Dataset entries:
-- Opening Marker --

-- pv_equiv track=rewrite | github.com/DrDonut326/AdventofCode | 2016/Day 24.py | get_travels_lists
-- ===== SOURCE A (Python) =====
-- from itertools import permutations, combinations
--
-- def get_travels_lists(POI_list, start):
--     ans = []
--
--     # Get combinations of POIs
--     perms = permutations(POI_list, len(POI_list))
--
--     # Insert start to the beginning of each one
--     for p in perms:
--         travel = [start]
--         for pos in p:
--             travel.append(pos)
--         ans.append(travel)
--
--     return ans
-- ===== SOURCE B (Python) =====
-- def get_travels_lists(POI_list, start):
--     # Recursive permutation generation (no itertools): extend the partial
--     # path with each remaining POI by position, in left-to-right index order.
--     ans = []
--
--     def rec(path, remaining):
--         if not remaining:
--             ans.append(path)
--             return
--         for i in range(len(remaining)):
--             rec(path + [remaining[i]], remaining[:i] + remaining[i + 1:])
--
--     rec([start], POI_list)
--     return ans
-- ===== Notes on version B (the rewrite author's own statement) =====
-- stated objective: alternative
-- what changed: Replaces itertools.permutations plus a prefix-insertion loop by a direct recursive backtracking generator that grows the path from [start] and removes the chosen POI by position, emitting each full path directly.
import Mathlib
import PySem

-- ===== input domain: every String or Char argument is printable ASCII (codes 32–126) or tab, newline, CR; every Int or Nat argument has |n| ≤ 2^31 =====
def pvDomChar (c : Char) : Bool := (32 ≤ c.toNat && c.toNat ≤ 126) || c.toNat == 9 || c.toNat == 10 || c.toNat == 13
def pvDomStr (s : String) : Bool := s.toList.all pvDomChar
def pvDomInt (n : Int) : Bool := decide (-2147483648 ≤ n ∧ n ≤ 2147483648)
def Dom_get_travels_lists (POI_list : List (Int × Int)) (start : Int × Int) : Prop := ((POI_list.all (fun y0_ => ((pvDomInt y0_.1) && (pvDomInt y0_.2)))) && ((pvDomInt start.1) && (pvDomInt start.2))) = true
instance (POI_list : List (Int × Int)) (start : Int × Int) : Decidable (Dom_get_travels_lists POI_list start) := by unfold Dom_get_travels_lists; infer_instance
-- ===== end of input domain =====

-- B replaces itertools.permutations + a prefix loop by a recursive backtracking
-- generator growing the path from [start]; alternative decomposition, not faster.


-- ===== PORT A =====
-- perms = permutations(POI_list, len(POI_list)); then for each p build
-- travel = [start]; append each pos; append travel to ans.
def get_travels_lists (POI_list : List (Int × Int)) (start : Int × Int) : List (List (Int × Int)) :=
  let perms := PySem.List.permutations POI_list POI_list.length
  perms.foldl
    (fun ans p =>
      let travel := p.foldl (fun t pos => t ++ [pos]) [start]
      ans ++ [travel])
    []

-- ===== PORT B =====
-- rec(path, remaining): if remaining empty emit path, else for i in
-- range(len(remaining)) recurse with remaining[i] appended and removed by position.
def pvRec (path : List (Int × Int)) (remaining : List (Int × Int)) : List (List (Int × Int)) :=
  if remaining = [] then [path]
  else
    (List.range remaining.length).attach.flatMap fun i =>
      pvRec (path ++ [remaining.getD i.1 (0, 0)]) (remaining.take i.1 ++ remaining.drop (i.1 + 1))
termination_by remaining.length
decreasing_by
  have : i.1 < remaining.length := List.mem_range.mp i.2
  simp [List.length_take, List.length_drop]
  omega

def get_travels_lists_alt (POI_list : List (Int × Int)) (start : Int × Int) : List (List (Int × Int)) :=
  pvRec [start] POI_list

-- ===== PRECONDITION & SPEC =====
def Spec_get_travels_lists (POI_list : List (Int × Int)) (start : Int × Int) (out : List (List (Int × Int))) : Prop := out = get_travels_lists_alt POI_list start
instance (POI_list : List (Int × Int)) (start : Int × Int) (out : List (List (Int × Int))) : Decidable (Spec_get_travels_lists POI_list start out) := by unfold Spec_get_travels_lists; infer_instance

-- ===== CLAIM (what is proved, stated in full; the proofs are below) =====
def Claim_equal_get_travels_lists : Prop := ∀ (POI_list : List (Int × Int)) (start : Int × Int), Dom_get_travels_lists POI_list start → Spec_get_travels_lists POI_list start (get_travels_lists POI_list start)

-- ===== LEMMAS AND PROOFS =====

theorem pv_flatMap_attach {α β : Type} (l : List α) (g : α → List β) :
    l.attach.flatMap (fun x => g x.1) = l.flatMap g := by
  conv_rhs => rw [← List.attach_map_subtype_val l]
  rw [List.flatMap_map]

theorem pv_inner_foldl (p : List (Int × Int)) (t : List (Int × Int)) :
    p.foldl (fun t pos => t ++ [pos]) t = t ++ p := by
  induction p generalizing t with
  | nil => simp
  | cons x xs ih => simp [List.foldl_cons, ih]

theorem pv_outer_foldl (l : List (List (Int × Int)))
    (f : List (Int × Int) → List (Int × Int)) (acc : List (List (Int × Int))) :
    l.foldl (fun ans p => ans ++ [f p]) acc = acc ++ l.map f := by
  induction l generalizing acc with
  | nil => simp
  | cons x xs ih => simp [List.foldl_cons, ih]

theorem pvRec_eq_aux (n : Nat) : ∀ (remaining path : List (Int × Int)), remaining.length ≤ n →
    pvRec path remaining
      = (PySem.List.permutations remaining remaining.length).map (path ++ ·) := by
  induction n with
  | zero =>
    intro remaining path hle
    have : remaining = [] := List.eq_nil_of_length_eq_zero (by omega)
    subst this
    simp [pvRec]
  | succ n ih =>
    intro remaining path hle
    match remaining with
    | [] => simp [pvRec]
    | (r :: rs) =>
      rw [pvRec, if_neg (by simp),
        pv_flatMap_attach (List.range (r :: rs).length)
          (fun i => pvRec (path ++ [(r :: rs).getD i (0, 0)])
            (List.take i (r :: rs) ++ List.drop (i + 1) (r :: rs)))]
      have hlen : (r :: rs).length = rs.length + 1 := rfl
      rw [show PySem.List.permutations (r :: rs) (r :: rs).length
            = PySem.List.permutations (r :: rs) (rs.length + 1) from rfl,
          PySem.List.permutations, List.map_flatMap]
      apply List.flatMap_congr
      intro i himem
      have hi : i < (r :: rs).length := List.mem_range.mp himem
      have hget : (r :: rs)[i]? = some ((r :: rs).getD i (0, 0)) := by
        simp [List.getD, List.getElem?_eq_getElem hi]
      have herase : (r :: rs).take i ++ (r :: rs).drop (i + 1) = (r :: rs).eraseIdx i :=
        (List.eraseIdx_eq_take_drop_succ _ _).symm
      have hlen' : ((r :: rs).eraseIdx i).length = rs.length := by
        rw [List.length_eraseIdx_of_lt hi]; simp
      rw [herase, ih _ _ (by simp at hle ⊢; omega), hget, hlen']
      simp [List.map_map, Function.comp]

theorem pvRec_eq (remaining : List (Int × Int)) (path : List (Int × Int)) :
    pvRec path remaining
      = (PySem.List.permutations remaining remaining.length).map (path ++ ·) :=
  pvRec_eq_aux remaining.length remaining path le_rfl

-- ===== VERDICT (by name: the statement is the Claim_ definition above) =====
theorem get_travels_lists_spec : Claim_equal_get_travels_lists := by
  intro POI_list start _
  show _ = _
  unfold get_travels_lists get_travels_lists_alt
  rw [pvRec_eq, pv_outer_foldl]
  simp only [List.nil_append]
  apply List.map_congr_left
  intro p _
  rw [pv_inner_foldl]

-- Closing Marker --

__What is needed__
Your answer must consist solely of the lines above between the line holding "have : remaining" and the line holding "rw [pvRec, if_neg", inclusive, copied exactly.

__Solved problem__
    have : remaining = [] := List.eq_nil_of_length_eq_zero (by omega)
    subst this
    simp [pvRec]
  | succ n ih =>
    intro remaining path hle
    match remaining with
    | [] => simp [pvRec]
    | (r :: rs) =>
      rw [pvRec, if_neg (by simp),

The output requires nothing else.